• ACTIVITY: All lines holding the string "intro" should be copied from the data below.

Saved data entries:
lemma sum_filter_map_eq (l : List Char) (p : Char → Bool) (g : Char → Int)
    (h : ∀ x ∈ l, p x = false → g x = 0) :
    ((l.filter p).map g).sum = (l.map g).sum := by
  induction l with
  | nil => rfl
  | cons x xs ih =>
    have ih' := ih (fun y hy => h y (List.mem_cons_of_mem x hy))
    by_cases hx : p x
    · simp [hx, ih']
    · simp [hx, ih', h x (List.mem_cons_self) (by simpa using hx)]

lemma dict_keymap_keys (ks : List Char) (v : Char → Int) :
    (PySem.Dict.mk (ks.map (fun k => (k, v k)))).keys = ks := by
  simp [PySem.Dict.keys, List.map_map, Function.comp_def]

lemma dict_keymap_getD (ks : List Char) (v : Char → Int) (hnd : ks.Nodup) (k : Char)
    (hk : k ∈ ks) : (PySem.Dict.mk (ks.map (fun k => (k, v k)))).getD k 0 = v k := by
  have hm : (k, v k) ∈ ks.map (fun k => (k, v k)) := List.mem_map_of_mem hk
  have hn : (PySem.Dict.mk (ks.map (fun k => (k, v k)))).keys.Nodup := by
    rw [dict_keymap_keys]; exact hnd
  exact PySem.Dict.getD_of_mem_items _ hm hn 0

lemma dict_keymap_contains (ks : List Char) (v : Char → Int) (k : Char) :
    (PySem.Dict.mk (ks.map (fun k => (k, v k)))).contains k = decide (k ∈ ks) := by
  rw [PySem.Dict.contains_eq_decide_mem_keys, dict_keymap_keys]

def condC (l1 l2 : List Char) (k : Char) : Bool :=
  !(List.contains (PySem.Set.ofList l1) k &&
    cancelCond (PySem.Dict.counter l1) (PySem.Dict.counter l2) k)

def keyL (l1 l2 ls : List Char) : List Char := (PySem.Set.ofList ls).filter (condC l1 l2)

def dD (l1 l2 ls : List Char) : PySem.Dict Char Int :=
  PySem.Dict.mk ((keyL l1 l2 ls).map (fun k => (k, (List.count k ls : Int))))

lemma items_side (l1 l2 ls : List Char) :
    PySem.Dict.mk ((PySem.Dict.counter ls).items.filter
        (fun p => !(List.contains (PySem.Set.ofList l1) p.1 &&
          cancelCond (PySem.Dict.counter l1) (PySem.Dict.counter l2) p.1)))
      = dD l1 l2 ls := by
  unfold dD keyL condC
  rw [PySem.Dict.items_counter, List.filter_map]
  rfl

lemma nodup_keyL (l1 l2 ls : List Char) : (keyL l1 l2 ls).Nodup :=
  (PySem.Set.nodup_ofList ls).filter _

lemma mem_keyL (l1 l2 ls : List Char) (k : Char) :
    k ∈ keyL l1 l2 ls ↔ k ∈ PySem.Set.ofList ls ∧ condC l1 l2 k = true := List.mem_filter

lemma getD_dD (l1 l2 ls : List Char) (k : Char) (hk : k ∈ keyL l1 l2 ls) :
    (dD l1 l2 ls).getD k 0 = (List.count k ls : Int) :=
  dict_keymap_getD _ _ (nodup_keyL l1 l2 ls) k hk

lemma contains_dD (l1 l2 ls : List Char) (k : Char) :
    (dD l1 l2 ls).contains k = decide (k ∈ keyL l1 l2 ls) :=
  dict_keymap_contains _ _ k

lemma core (l1 l2 : List Char) :
    (let d1 := PySem.Dict.counter l1
     let d2 := PySem.Dict.counter l2
     let st := (PySem.Set.ofList l1).foldl (fun s key =>
        if s.2.contains key = true then
          if s.1.getD key 0 = s.2.getD key 0 then (s.1.erase key, s.2.erase key) else s
        else s) (d1, d2)
     let ds := st.1.keys.foldl (fun acc key =>
        if st.2.contains key = true then acc + |st.1.getD key 0 - st.2.getD key 0|
        else acc + st.1.getD key 0) (0:Int)
     st.2.keys.foldl (fun acc key =>
        if (!st.1.contains key) = true then acc + st.2.getD key 0 else acc) ds)
    = ((PySem.List.dedup (l1 ++ l2)).map
        (fun ch => |((l1.count ch : Int)) - ((l2.count ch : Int))|)).sum := by
  simp only []
  rw [cancel_fold _ (PySem.Set.nodup_ofList l1)]
  rw [show (PySem.Dict.mk ((PySem.Dict.counter l1).items.filter
      (fun p => !(List.contains (PySem.Set.ofList l1) p.1 &&
        cancelCond (PySem.Dict.counter l1) (PySem.Dict.counter l2) p.1))),
      PySem.Dict.mk ((PySem.Dict.counter l2).items.filter
      (fun p => !(List.contains (PySem.Set.ofList l1) p.1 &&
        cancelCond (PySem.Dict.counter l1) (PySem.Dict.counter l2) p.1))))
      = (dD l1 l2 l1, dD l1 l2 l2) by
    rw [items_side l1 l2 l1, items_side l1 l2 l2]]
  have keys_dD : ∀ ls, (dD l1 l2 ls).keys = keyL l1 l2 ls := fun ls => dict_keymap_keys _ _
  simp only [keys_dD]
  -- first inner fold
  have h1 : ∀ key ∈ keyL l1 l2 l1, ∀ acc : Int,
      (if (dD l1 l2 l2).contains key = true
        then acc + |(dD l1 l2 l1).getD key 0 - (dD l1 l2 l2).getD key 0|
        else acc + (dD l1 l2 l1).getD key 0)
      = acc + |((List.count key l1 : Int)) - ((List.count key l2 : Int))| := by
    intro key hk acc
    obtain ⟨hS1, hcd⟩ := (mem_keyL l1 l2 l1 key).mp hk
    rw [contains_dD, getD_dD l1 l2 l1 key hk]
    by_cases hm2 : key ∈ PySem.Set.ofList l2
    · have hk2 : key ∈ keyL l1 l2 l2 := (mem_keyL l1 l2 l2 key).mpr ⟨hm2, hcd⟩
      rw [getD_dD l1 l2 l2 key hk2]
      simp [hk2]
    · have hk2 : key ∉ keyL l1 l2 l2 := fun h => hm2 ((mem_keyL l1 l2 l2 key).mp h).1
      have hc0 : List.count key l2 = 0 :=
        List.count_eq_zero.mpr (fun h => hm2 ((PySem.Set.mem_ofList l2 key).mpr h))
      simp [hk2, hc0, abs_of_nonneg (Int.natCast_nonneg (List.count key l1))]
  have h2 : ∀ key ∈ keyL l1 l2 l2, ∀ acc : Int,
      (if (!(dD l1 l2 l1).contains key) = true then acc + (dD l1 l2 l2).getD key 0 else acc)
      = acc + (if key ∈ PySem.Set.ofList l1 then (0:Int)
               else |((List.count key l1 : Int)) - ((List.count key l2 : Int))|) := by
    intro key hk acc
    obtain ⟨hS2, hcd⟩ := (mem_keyL l1 l2 l2 key).mp hk
    rw [contains_dD]
    by_cases hm1 : key ∈ PySem.Set.ofList l1
    · have hk1 : key ∈ keyL l1 l2 l1 := (mem_keyL l1 l2 l1 key).mpr ⟨hm1, hcd⟩
      simp [hk1, hm1]
    · have hk1 : key ∉ keyL l1 l2 l1 := fun h => hm1 ((mem_keyL l1 l2 l1 key).mp h).1
      have hc0 : List.count key l1 = 0 :=
        List.count_eq_zero.mpr (fun h => hm1 ((PySem.Set.mem_ofList l1 key).mpr h))
      rw [getD_dD l1 l2 l2 key hk]
      simp [hk1, hm1, hc0, abs_of_nonneg (Int.natCast_nonneg (List.count key l2))]
  rw [PySem.List.foldl_congr_mem' (keyL l1 l2 l1) _
      (fun acc key => acc + |((List.count key l1 : Int)) - ((List.count key l2 : Int))|) 0 h1,
    PySem.List.foldl_add]
  rw [PySem.List.foldl_congr_mem' (keyL l1 l2 l2) _
      (fun acc key => acc + (if key ∈ PySem.Set.ofList l1 then (0:Int)
        else |((List.count key l1 : Int)) - ((List.count key l2 : Int))|)) _ h2,
    PySem.List.foldl_add]
  have hded : PySem.List.dedup (l1 ++ l2)
      = PySem.Set.ofList l1 ++ (PySem.Set.ofList l2).filter
          (fun y => !(List.contains (PySem.Set.ofList l1) y)) := by
    show PySem.Set.ofList (l1 ++ l2) = _
    rw [PySem.Set.ofList_append, PySem.Set.update_eq_append_filter]
    simp [PySem.Set.contains_eq_listContains]
  rw [hded, List.map_append, List.sum_append]
  have eq1 : ((keyL l1 l2 l1).map
        (fun key => |((List.count key l1 : Int)) - ((List.count key l2 : Int))|)).sum
      = ((PySem.Set.ofList l1).map
        (fun key => |((List.count key l1 : Int)) - ((List.count key l2 : Int))|)).sum := by
    apply sum_filter_map_eq
    intro x hx hcf
    have hAB : (List.contains (PySem.Set.ofList l1) x &&
        cancelCond (PySem.Dict.counter l1) (PySem.Dict.counter l2) x) = true := by
      simpa [condC] using hcf
    have hB := (Bool.and_eq_true_iff.mp hAB).2
    obtain ⟨-, hcnt⟩ : (PySem.Dict.counter l2).contains x = true
        ∧ List.count x l1 = List.count x l2 := by simpa [cancelCond] using hB
    simp [hcnt]
  have eq2 : ((keyL l1 l2 l2).map
        (fun key => if key ∈ PySem.Set.ofList l1 then (0:Int)
          else |((List.count key l1 : Int)) - ((List.count key l2 : Int))|)).sum
      = (((PySem.Set.ofList l2).filter (fun y => !(List.contains (PySem.Set.ofList l1) y))).map
          (fun ch => |((List.count ch l1 : Int)) - ((List.count ch l2 : Int))|)).sum := by
    rw [← sum_filter_map_eq (keyL l1 l2 l2) (fun k => !(List.contains (PySem.Set.ofList l1) k))
        (fun key => if key ∈ PySem.Set.ofList l1 then (0:Int)
          else |((List.count key l1 : Int)) - ((List.count key l2 : Int))|)
        (fun x hx hfx => by
          have hxm : x ∈ PySem.Set.ofList l1 := by simpa using hfx
          simp [hxm])]
    have hstep2 : (keyL l1 l2 l2).filter (fun k => !(List.contains (PySem.Set.ofList l1) k))
        = (PySem.Set.ofList l2).filter (fun y => !(List.contains (PySem.Set.ofList l1) y)) := by
      unfold keyL
      rw [List.filter_filter]
      apply List.filter_congr
      intro x hx
      by_cases hm : x ∈ PySem.Set.ofList l1
      · simp [hm]
      · simp [condC, hm]
    rw [hstep2]
    refine congrArg List.sum (List.map_congr_left ?_)
    intro x hx
    have hxm : x ∉ PySem.Set.ofList l1 := by
      have := (List.mem_filter.mp hx).2
      simpa using this
    simp [hxm]
  rw [eq1, eq2]
  omega

-- B-side: the removal fold computes the truncated multiset difference.
lemma fold_erase_coe (s2 s1 : List Char) :
    ((s2.foldl (fun rest ch => if rest.contains ch then rest.erase ch else rest) s1 : List Char)
      : Multiset Char) = (s1 : Multiset Char) - (s2 : Multiset Char) := by
  induction s2 generalizing s1 with
  | nil => simp
  | cons a t ih =>
    have hstep : (((if s1.contains a then s1.erase a else s1) : List Char) : Multiset Char)
        = (s1 : Multiset Char).erase a := by
      by_cases h : s1.contains a
      · rw [if_pos h, ← Multiset.coe_erase]
      · have hna : a ∉ s1 := by simpa using h
        rw [if_neg h, Multiset.erase_of_notMem (by simpa using hna)]
    calc ((List.foldl (fun rest ch => if rest.contains ch then rest.erase ch else rest)
            (if s1.contains a then s1.erase a else s1) t : List Char) : Multiset Char)
        = ((if s1.contains a then s1.erase a else s1 : List Char) : Multiset Char)
            - (t : Multiset Char) := ih _
      _ = (s1 : Multiset Char).erase a - (t : Multiset Char) := by rw [hstep]
      _ = (s1 : Multiset Char) - ((a :: t : List Char) : Multiset Char) := by
            rw [← Multiset.sub_cons]; rfl
-- pv_equiv track=rewrite | github.com/yangjames/Notorious-B.I.G.P.T | datasets/dataset.py | _split_and_cat
-- ===== SOURCE A (Python) =====
-- def _split_and_cat(word : str):
--     split_word = []
--     cumulative_word = ""
--     for char in word:
--         if char not in [",", "\n", ".", "?", "!", "(", ")"]:
--             cumulative_word += char
--         elif len(cumulative_word) == 0:
--             split_word += [char]
--         else:
--             split_word += [cumulative_word, char]
--             cumulative_word = ""
--     if len(cumulative_word) > 0:
--         split_word += [cumulative_word]
--     return split_word
-- ===== SOURCE B (Python) =====
-- import re
--
-- def _split_and_cat(word: str):
--     return re.findall(r'[^,\n.?!()]+|[,\n.?!()]', word)
-- ===== Notes on version B (the rewrite author's own statement) =====
-- stated objective: idiomatic
-- what changed: Replaces the character-by-character accumulator/flush loop with a single regex findall matching maximal non-punctuation runs or single punctuation characters.
import Mathlib
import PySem

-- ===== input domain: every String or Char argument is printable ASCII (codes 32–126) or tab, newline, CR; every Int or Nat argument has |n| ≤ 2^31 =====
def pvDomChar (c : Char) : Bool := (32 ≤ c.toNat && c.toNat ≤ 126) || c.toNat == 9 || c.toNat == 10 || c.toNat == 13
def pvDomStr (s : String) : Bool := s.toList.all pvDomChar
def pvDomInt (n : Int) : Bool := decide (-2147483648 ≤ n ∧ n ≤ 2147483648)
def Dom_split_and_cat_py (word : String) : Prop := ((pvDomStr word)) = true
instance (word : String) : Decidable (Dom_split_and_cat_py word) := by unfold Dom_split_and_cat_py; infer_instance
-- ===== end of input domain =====

-- B replaces A's accumulator/flush character loop with a regex-findall style scan
-- (maximal non-punctuation run, or one punctuation char, per token); objective: idiomatic.

-- ===== PORT A =====
-- char not in [",", "\n", ".", "?", "!", "(", ")"]
def pvIsPunct (c : Char) : Bool := c ∈ [',', '\n', '.', '?', '!', '(', ')']

-- A's loop: state = (split_word, cumulative_word); the string concatenation
-- cumulative_word += char is kept as a List Char append, flushed via String.ofList.
def pvAGo : List Char → List String → List Char → List String
  | [], split_word, cumulative_word =>
      if cumulative_word.length > 0 then split_word ++ [String.ofList cumulative_word] else split_word
  | c :: cs, split_word, cumulative_word =>
      if !pvIsPunct c then
        pvAGo cs split_word (cumulative_word ++ [c])
      else if cumulative_word.length = 0 then
        pvAGo cs (split_word ++ [String.ofList [c]]) cumulative_word
      else
        pvAGo cs (split_word ++ [String.ofList cumulative_word, String.ofList [c]]) []

def split_and_cat_py (word : String) : List String :=
  pvAGo word.toList [] []

-- ===== PORT B =====
-- regex findall r'[^,\n.?!()]+|[,\n.?!()]': at each position, either a maximal
-- run of non-punctuation characters, or a single punctuation character.
def pvBGo : List Char → List String
  | [] => []
  | c :: cs =>
      if pvIsPunct c then
        String.ofList [c] :: pvBGo cs
      else
        String.ofList (c :: cs.takeWhile (fun x => !pvIsPunct x)) ::
          pvBGo (cs.dropWhile (fun x => !pvIsPunct x))
termination_by l => l.length
decreasing_by
  all_goals have h := List.length_dropWhile_le (fun x => !pvIsPunct x) cs
  all_goals simp only [List.length_cons]
  all_goals omega

def split_and_cat_py_alt (word : String) : List String :=
  pvBGo word.toList

-- ===== PRECONDITION & SPEC =====
def Spec_split_and_cat_py (word : String) (out : List String) : Prop := out = split_and_cat_py_alt word
instance (word : String) (out : List String) : Decidable (Spec_split_and_cat_py word out) := by unfold Spec_split_and_cat_py; infer_instance

-- ===== CLAIM (what is proved, stated in full; the proofs are below) =====
def Claim_equal_split_and_cat_py : Prop := ∀ (word : String), Dom_split_and_cat_py word → Spec_split_and_cat_py word (split_and_cat_py word)

-- ===== LEMMAS AND PROOFS =====

-- unfolding equations for the well-founded pvBGo
theorem pvBGo_nil : pvBGo [] = [] := by
  rw [pvBGo.eq_def]

theorem pvBGo_cons (c : Char) (cs : List Char) :
    pvBGo (c :: cs) =
      if pvIsPunct c then
        String.ofList [c] :: pvBGo cs
      else
        String.ofList (c :: cs.takeWhile (fun x => !pvIsPunct x)) ::
          pvBGo (cs.dropWhile (fun x => !pvIsPunct x)) := by
  rw [pvBGo.eq_def]

-- B continued from a pending (already-read) run `cum`.
def pvBFlush (cum : List Char) (l : List Char) : List String :=
  if cum = [] then pvBGo l
  else String.ofList (cum ++ l.takeWhile (fun x => !pvIsPunct x)) ::
        pvBGo (l.dropWhile (fun x => !pvIsPunct x))

theorem pvAGo_eq_flush (l : List Char) : ∀ (acc : List String) (cum : List Char),
    pvAGo l acc cum = acc ++ pvBFlush cum l := by
  induction l with
  | nil =>
    intro acc cum
    cases cum with
    | nil => simp [pvAGo, pvBFlush, pvBGo_nil]
    | cons a as => simp [pvAGo, pvBFlush, pvBGo_nil]
  | cons c cs ih =>
    intro acc cum
    by_cases hp : pvIsPunct c = true
    · cases cum with
      | nil =>
        rw [show pvAGo (c :: cs) acc [] = pvAGo cs (acc ++ [String.ofList [c]]) [] by
          simp [pvAGo, hp]]
        rw [ih]
        simp [pvBFlush, pvBGo_cons, hp]
      | cons a as =>
        rw [show pvAGo (c :: cs) acc (a :: as)
              = pvAGo cs (acc ++ [String.ofList (a :: as), String.ofList [c]]) [] by
          simp [pvAGo, hp]]
        rw [ih]
        simp [pvBFlush, pvBGo_cons, hp, List.takeWhile, List.dropWhile]
    · rw [show pvAGo (c :: cs) acc cum = pvAGo cs acc (cum ++ [c]) by simp [pvAGo, hp]]
      rw [ih]
      cases cum with
      | nil => simp [pvBFlush, pvBGo_cons, hp]
      | cons a as => simp [pvBFlush, List.takeWhile, List.dropWhile, hp]

-- ===== VERDICT (by name: the statement is the Claim_ definition above) =====
theorem split_and_cat_py_spec : Claim_equal_split_and_cat_py := by
  intro word _
  unfold Spec_split_and_cat_py split_and_cat_py split_and_cat_py_alt
  rw [pvAGo_eq_flush]
  simp [pvBFlush]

• COMPLETED TASK:
    intro key hk acc
    intro key hk acc
    intro x hx hcf
      intro x hx
    intro x hx
    intro acc cum
    intro acc cum
  intro word _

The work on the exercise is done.